## Task requirements
From the entries that follow, list every line in which the string "pvDomStr" appears.

*****

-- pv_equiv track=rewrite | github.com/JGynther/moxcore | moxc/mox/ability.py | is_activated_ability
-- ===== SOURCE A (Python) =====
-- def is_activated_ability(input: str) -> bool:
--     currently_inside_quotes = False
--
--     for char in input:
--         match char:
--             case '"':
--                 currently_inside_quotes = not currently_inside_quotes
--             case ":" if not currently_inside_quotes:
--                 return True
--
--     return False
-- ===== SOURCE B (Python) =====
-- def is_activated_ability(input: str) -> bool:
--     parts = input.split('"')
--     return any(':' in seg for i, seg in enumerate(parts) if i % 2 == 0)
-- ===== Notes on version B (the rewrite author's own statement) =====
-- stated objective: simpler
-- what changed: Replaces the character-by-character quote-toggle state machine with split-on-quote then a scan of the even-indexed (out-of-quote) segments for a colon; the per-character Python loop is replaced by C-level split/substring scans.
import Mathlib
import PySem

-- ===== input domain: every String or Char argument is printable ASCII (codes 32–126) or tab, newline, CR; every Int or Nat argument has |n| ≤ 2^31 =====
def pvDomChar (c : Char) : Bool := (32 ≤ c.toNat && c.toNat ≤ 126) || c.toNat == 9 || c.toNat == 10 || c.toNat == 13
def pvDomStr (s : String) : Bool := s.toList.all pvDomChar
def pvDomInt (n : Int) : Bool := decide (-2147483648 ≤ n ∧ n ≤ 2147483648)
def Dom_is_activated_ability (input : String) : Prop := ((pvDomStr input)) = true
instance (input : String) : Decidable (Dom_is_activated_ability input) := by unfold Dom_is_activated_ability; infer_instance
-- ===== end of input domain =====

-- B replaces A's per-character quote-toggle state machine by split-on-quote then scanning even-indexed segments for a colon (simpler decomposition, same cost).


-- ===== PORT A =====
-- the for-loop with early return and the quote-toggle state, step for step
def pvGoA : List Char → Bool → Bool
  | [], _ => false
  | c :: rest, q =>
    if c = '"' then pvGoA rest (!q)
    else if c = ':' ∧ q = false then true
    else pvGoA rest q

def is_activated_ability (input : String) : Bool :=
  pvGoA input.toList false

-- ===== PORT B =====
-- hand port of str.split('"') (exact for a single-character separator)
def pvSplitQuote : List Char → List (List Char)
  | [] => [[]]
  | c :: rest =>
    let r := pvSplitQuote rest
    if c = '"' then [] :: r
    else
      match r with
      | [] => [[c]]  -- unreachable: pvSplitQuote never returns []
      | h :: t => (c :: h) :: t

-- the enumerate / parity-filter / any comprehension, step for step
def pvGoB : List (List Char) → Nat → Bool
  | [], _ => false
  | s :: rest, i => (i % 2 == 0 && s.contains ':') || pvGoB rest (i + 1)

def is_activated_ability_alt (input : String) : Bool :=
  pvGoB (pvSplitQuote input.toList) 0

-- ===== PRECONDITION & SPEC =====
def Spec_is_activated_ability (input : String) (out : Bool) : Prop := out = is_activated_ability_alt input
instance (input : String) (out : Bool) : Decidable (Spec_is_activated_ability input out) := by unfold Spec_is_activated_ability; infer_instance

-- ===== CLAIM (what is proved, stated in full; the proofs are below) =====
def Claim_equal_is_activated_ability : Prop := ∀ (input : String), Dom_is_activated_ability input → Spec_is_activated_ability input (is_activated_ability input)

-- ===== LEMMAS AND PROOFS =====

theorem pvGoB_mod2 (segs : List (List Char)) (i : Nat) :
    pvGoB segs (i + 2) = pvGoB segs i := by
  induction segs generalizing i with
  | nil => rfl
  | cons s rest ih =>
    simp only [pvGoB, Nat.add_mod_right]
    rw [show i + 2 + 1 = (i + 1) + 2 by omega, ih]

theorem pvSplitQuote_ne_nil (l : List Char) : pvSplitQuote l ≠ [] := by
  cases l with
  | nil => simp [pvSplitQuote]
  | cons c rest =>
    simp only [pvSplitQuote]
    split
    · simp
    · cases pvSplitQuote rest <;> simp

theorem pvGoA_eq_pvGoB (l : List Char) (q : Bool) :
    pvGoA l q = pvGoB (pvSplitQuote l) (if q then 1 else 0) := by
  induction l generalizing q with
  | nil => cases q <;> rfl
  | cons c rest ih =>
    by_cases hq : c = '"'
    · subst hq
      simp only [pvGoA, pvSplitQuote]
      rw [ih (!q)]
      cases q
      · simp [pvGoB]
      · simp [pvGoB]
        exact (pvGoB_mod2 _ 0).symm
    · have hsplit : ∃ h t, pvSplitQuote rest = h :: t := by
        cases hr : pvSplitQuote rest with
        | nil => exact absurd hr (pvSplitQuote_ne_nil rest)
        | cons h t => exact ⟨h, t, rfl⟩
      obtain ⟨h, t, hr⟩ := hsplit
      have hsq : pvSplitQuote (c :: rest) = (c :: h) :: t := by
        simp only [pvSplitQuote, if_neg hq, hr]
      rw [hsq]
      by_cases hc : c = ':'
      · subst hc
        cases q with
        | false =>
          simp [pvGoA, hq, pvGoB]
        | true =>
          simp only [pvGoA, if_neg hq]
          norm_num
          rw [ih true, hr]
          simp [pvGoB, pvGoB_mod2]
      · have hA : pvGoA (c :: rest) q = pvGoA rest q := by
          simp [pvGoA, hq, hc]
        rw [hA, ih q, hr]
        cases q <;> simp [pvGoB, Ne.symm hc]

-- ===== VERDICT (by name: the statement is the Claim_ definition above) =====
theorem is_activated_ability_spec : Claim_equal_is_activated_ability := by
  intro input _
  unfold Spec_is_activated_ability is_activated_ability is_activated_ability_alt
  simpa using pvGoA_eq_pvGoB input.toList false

*****

## Response area
def pvDomStr (s : String) : Bool := s.toList.all pvDomChar
def Dom_is_activated_ability (input : String) : Prop := ((pvDomStr input)) = true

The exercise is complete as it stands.